2.3. Immutability of strings

Any slice of a string creates a new string and never modifies the original one. In Python strings are immutable, i.e they can not be changed as the objects. You can only assign the variable to the new string, but the old one stays in memory.

In fact in Python there is no variables. There are only the names that are associated with any objects. You can first associate a name with one object, and then — with another. Can several names be associated with one and the same object.

Let's demonstrate that:

s = 'Hello'
t = s  # s and t point to the same string
t = s[2:4]  # now t points to the new string 'll'
print(s)  # prints 'Hello' as s is not changed
print(t)  # prints 'll'

2.4. Subsequence

If you specify a slice with three parameters S[a:b:d], the third parameter specifies the step, same as for function range(). In this case only the characters with the following index are taken: a a + d, a + 2 * d and so on, until and not including the character with index b. If the third parameter equals to 2, the slice takes every second character, and if the step of the slice equals to -1, the characters go in reverse order. For example, you can reverse a string like this: S[::-1]. Let's see the examples:

s = 'abcdefg'
print(s[1])
print(s[-1])
print(s[1:3])
print(s[1:-1])
print(s[:3])
print(s[2:])
print(s[:-1])
print(s[::2])
print(s[1::2])
print(s[::-1])
Note how the third parameter of the slice is similar to the third parameter of the function range():
s = 'abcdefghijklm'
print(s[0:10:2])
for i in range(0, 10, 2):
    print(i, s[i])

3. String methods

A method is a function that is bound to the object. When the method is called, the method is applied to the object and does some computations related to it. Methods are invoked as object_name.method_name(arguments). For example, in s.find("e")  the string method find() is applied to the string s with one argument "e".
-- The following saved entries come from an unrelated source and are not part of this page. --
-- pv_equiv track=rewrite | github.com/Chaft92/offre-stage-video-enfants | scripts/_fix_workflow.py | strip_comment_lines
-- ===== SOURCE A (Python) =====
-- def strip_comment_lines(code: str) -> str:
--     lines = code.split('\n')
--     result, prev_blank = [], False
--     for line in lines:
--         if line.strip().startswith('//'):
--             continue
--         blank = line.strip() == ''
--         if blank and prev_blank:
--             continue
--         result.append(line)
--         prev_blank = blank
--     return '\n'.join(result).strip()
-- ===== SOURCE B (Python) =====
-- def strip_comment_lines(code: str) -> str:
--     # pass 1: drop comment lines; pass 2: walk runs, keeping only the first
--     # line of each blank run (verbatim) and every line of a non-blank run.
--     lines = [l for l in code.split('\n') if not l.strip().startswith('//')]
--     out = []
--     i, n = 0, len(lines)
--     while i < n:
--         if lines[i].strip() == '':
--             out.append(lines[i])
--             while i < n and lines[i].strip() == '':
--                 i += 1
--         else:
--             while i < n and lines[i].strip() != '':
--                 out.append(lines[i])
--                 i += 1
--     return '\n'.join(out).strip()
-- ===== Notes on version B (the rewrite author's own statement) =====
-- stated objective: alternative
-- what changed: Replaces A's single stateful prev_blank loop by two differently-shaped passes: a filter pass removing comment lines, then a run-grouping scan that emits the first line of each blank run and all lines of each non-blank run.
import Mathlib
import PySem

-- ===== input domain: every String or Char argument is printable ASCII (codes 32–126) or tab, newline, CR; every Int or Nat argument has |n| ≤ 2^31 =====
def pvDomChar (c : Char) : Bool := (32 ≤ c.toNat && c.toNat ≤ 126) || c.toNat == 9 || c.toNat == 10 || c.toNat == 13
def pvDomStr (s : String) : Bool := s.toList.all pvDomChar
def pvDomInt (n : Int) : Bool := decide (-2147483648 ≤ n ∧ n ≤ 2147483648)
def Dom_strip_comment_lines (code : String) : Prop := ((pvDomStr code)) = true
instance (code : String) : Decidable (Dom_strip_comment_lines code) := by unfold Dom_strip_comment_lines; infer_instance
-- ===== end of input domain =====

-- B replaces A's stateful prev_blank loop by a filter pass followed by a run-grouping pass (alternative decomposition, same cost).

-- ===== PORT A =====
-- the for-loop of A: state = prev_blank, output built in order
def pvLoopA : List String → Bool → List String
  | [], _ => []
  | line :: rest, prev =>
    if PySem.Str.startswith (PySem.Str.strip line) "//" then pvLoopA rest prev
    else
      let blank := PySem.Str.strip line == ""
      if blank && prev then pvLoopA rest prev
      else line :: pvLoopA rest blank

def strip_comment_lines (code : String) : String :=
  PySem.Str.strip (PySem.Str.join "\n" (pvLoopA ((PySem.Str.split? code "\n").getD []) false))

-- ===== PORT B =====
def pvIsBlank (l : String) : Bool := PySem.Str.strip l == ""

-- the run-grouping pass of B: first line of a blank run, every line of a non-blank run
def pvCollapse : List String → List String
  | [] => []
  | l :: rest =>
    if pvIsBlank l then
      l :: pvCollapse (rest.dropWhile pvIsBlank)
    else
      l :: (rest.takeWhile (fun x => !pvIsBlank x) ++ pvCollapse (rest.dropWhile (fun x => !pvIsBlank x)))
  termination_by xs => xs.length
  decreasing_by
  · exact Nat.lt_succ_of_le (rest.length_dropWhile_le pvIsBlank)
  · exact Nat.lt_succ_of_le (rest.length_dropWhile_le _)

def strip_comment_lines_alt (code : String) : String :=
  let lines := ((PySem.Str.split? code "\n").getD []).filter
    (fun l => !PySem.Str.startswith (PySem.Str.strip l) "//")
  PySem.Str.strip (PySem.Str.join "\n" (pvCollapse lines))

-- ===== PRECONDITION & SPEC =====
def Spec_strip_comment_lines (code : String) (out : String) : Prop := out = strip_comment_lines_alt code
instance (code : String) (out : String) : Decidable (Spec_strip_comment_lines code out) := by unfold Spec_strip_comment_lines; infer_instance

-- ===== CLAIM (what is proved, stated in full; the proofs are below) =====
def Claim_equal_strip_comment_lines : Prop := ∀ (code : String), Dom_strip_comment_lines code → Spec_strip_comment_lines code (strip_comment_lines code)

-- ===== LEMMAS AND PROOFS =====

-- proof helper: A's loop after the comment lines are gone (state = prev_blank)
def pvCollapseP : List String → Bool → List String
  | [], _ => []
  | l :: rest, prev =>
    if pvIsBlank l && prev then pvCollapseP rest prev
    else l :: pvCollapseP rest (pvIsBlank l)

theorem pvLoopA_eq_collapseP (ls : List String) (prev : Bool) :
    pvLoopA ls prev
      = pvCollapseP (ls.filter (fun l => !PySem.Str.startswith (PySem.Str.strip l) "//")) prev := by
  induction ls generalizing prev with
  | nil => rfl
  | cons l rest ih =>
    simp only [pvLoopA, List.filter_cons]
    cases hc : PySem.Str.startswith (PySem.Str.strip l) "//" with
    | true =>
      simp only [Bool.not_true, Bool.false_eq_true, if_false, if_true, ih]
    | false =>
      simp only [Bool.not_false, if_true, Bool.false_eq_true, if_false, ih,
        pvCollapseP, pvIsBlank]

theorem pvCollapseP_true (xs : List String) :
    pvCollapseP xs true = pvCollapseP (xs.dropWhile pvIsBlank) false := by
  induction xs with
  | nil => rfl
  | cons l rest ih =>
    by_cases hb : pvIsBlank l = true
    · simp [pvCollapseP, hb, ih]
    · simp only [Bool.not_eq_true] at hb
      simp [pvCollapseP, hb]

theorem pvCollapse_run (rest : List String) :
    rest.takeWhile (fun x => !pvIsBlank x) ++ pvCollapse (rest.dropWhile (fun x => !pvIsBlank x))
      = pvCollapse rest := by
  cases rest with
  | nil => rfl
  | cons r rs =>
    by_cases hb : pvIsBlank r = true
    · simp [hb]
    · simp only [Bool.not_eq_true] at hb
      simp [hb, pvCollapse]

theorem pvCollapseP_eq_collapse (n : Nat) :
    ∀ xs : List String, xs.length ≤ n → pvCollapseP xs false = pvCollapse xs := by
  induction n with
  | zero =>
    intro xs h
    have hx : xs = [] := List.eq_nil_of_length_eq_zero (Nat.le_zero.mp h)
    subst hx; simp [pvCollapseP, pvCollapse]
  | succ n ih =>
    intro xs h
    cases xs with
    | nil => simp [pvCollapseP, pvCollapse]
    | cons l rest =>
      by_cases hb : pvIsBlank l = true
      · have h1 : pvCollapseP (l :: rest) false = l :: pvCollapseP rest true := by
          simp [pvCollapseP, hb]
        rw [h1, pvCollapseP_true,
          ih _ (Nat.le_trans (Nat.succ_le_succ (rest.length_dropWhile_le pvIsBlank))
            h |> Nat.le_of_succ_le_succ)]
        simp [pvCollapse, hb]
      · simp only [Bool.not_eq_true] at hb
        have h1 : pvCollapseP (l :: rest) false = l :: pvCollapseP rest false := by
          simp [pvCollapseP, hb]
        rw [h1, ih rest (Nat.le_of_succ_le_succ h)]
        rw [show pvCollapse (l :: rest)
            = l :: (rest.takeWhile (fun x => !pvIsBlank x)
                ++ pvCollapse (rest.dropWhile (fun x => !pvIsBlank x))) by
          simp [pvCollapse, hb]]
        rw [pvCollapse_run]

-- ===== VERDICT (by name: the statement is the Claim_ definition above) =====
theorem strip_comment_lines_spec : Claim_equal_strip_comment_lines := by
  intro code _
  unfold Spec_strip_comment_lines strip_comment_lines strip_comment_lines_alt
  rw [pvLoopA_eq_collapseP, pvCollapseP_eq_collapse (xs := _) _ (Nat.le_refl _)]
3.1. find() and rfind() methods

Method find() searches a substring, passed as an argument, inside the string on which it's called. The function returns the index of the first occurrence of the substring. If the substring is not found, the method returns -1.

s = 'Hello'
print(s.find('e'))
# 1
print(s.find('ll'))
# 2
print(s.find('L'))
# -1

Similarly, the method rfind() returns the index of the last occurrence of the substring.

s = 'abracadabra'
print(s.find('b'))
# 1
print(s.rfind('b'))
# 8

If you call find() with three arguments s.find(substring, left, right), the search is performed inside the slice s[left:right]. If you specify only two arguments, like s.find(substring, left), the search is performed in the slice s[left:], that is, starting with the character at index left to the end of the string. Method s.find(substring, left, right) returns the absolute index, relatively to the whole string s, and not to the slice.

s = 'my name is bond, james bond, okay?'
print(s.find('bond'))
# 11
print(s.find('bond', 12))
# 23

3.2. replace() method

Method replace() replaces all occurrences of a given substring with another one. Syntax: s.replace(old, new)  takes the string S and replaces all occurrences of substring old with the substring new. Example:

print('a bar is a bar, essentially'.replace('bar', 'pub'))
# 'a pub is a pub, essentially'

One can pass the third argument count, like this: s.replace(old, new, count). It makes replace() to replace only first count occurrences and then stop.

print('a bar is a bar, essentially'.replace('bar', 'pub', 1))
# 'a pub is a bar, essentially'

3.3. count() method

This method counts the number of occurrences of one string within another string. The simplest form is this one: s.count(substring). Only non-overlapping occurrences are taken into account:

print('Abracadabra'.count('a'))
# 4
print(('aaaaaaaaaa').count('aa'))
# 5

If you specify three parameters s.count(substring, left, right), the count is performed within the slice s[left:right].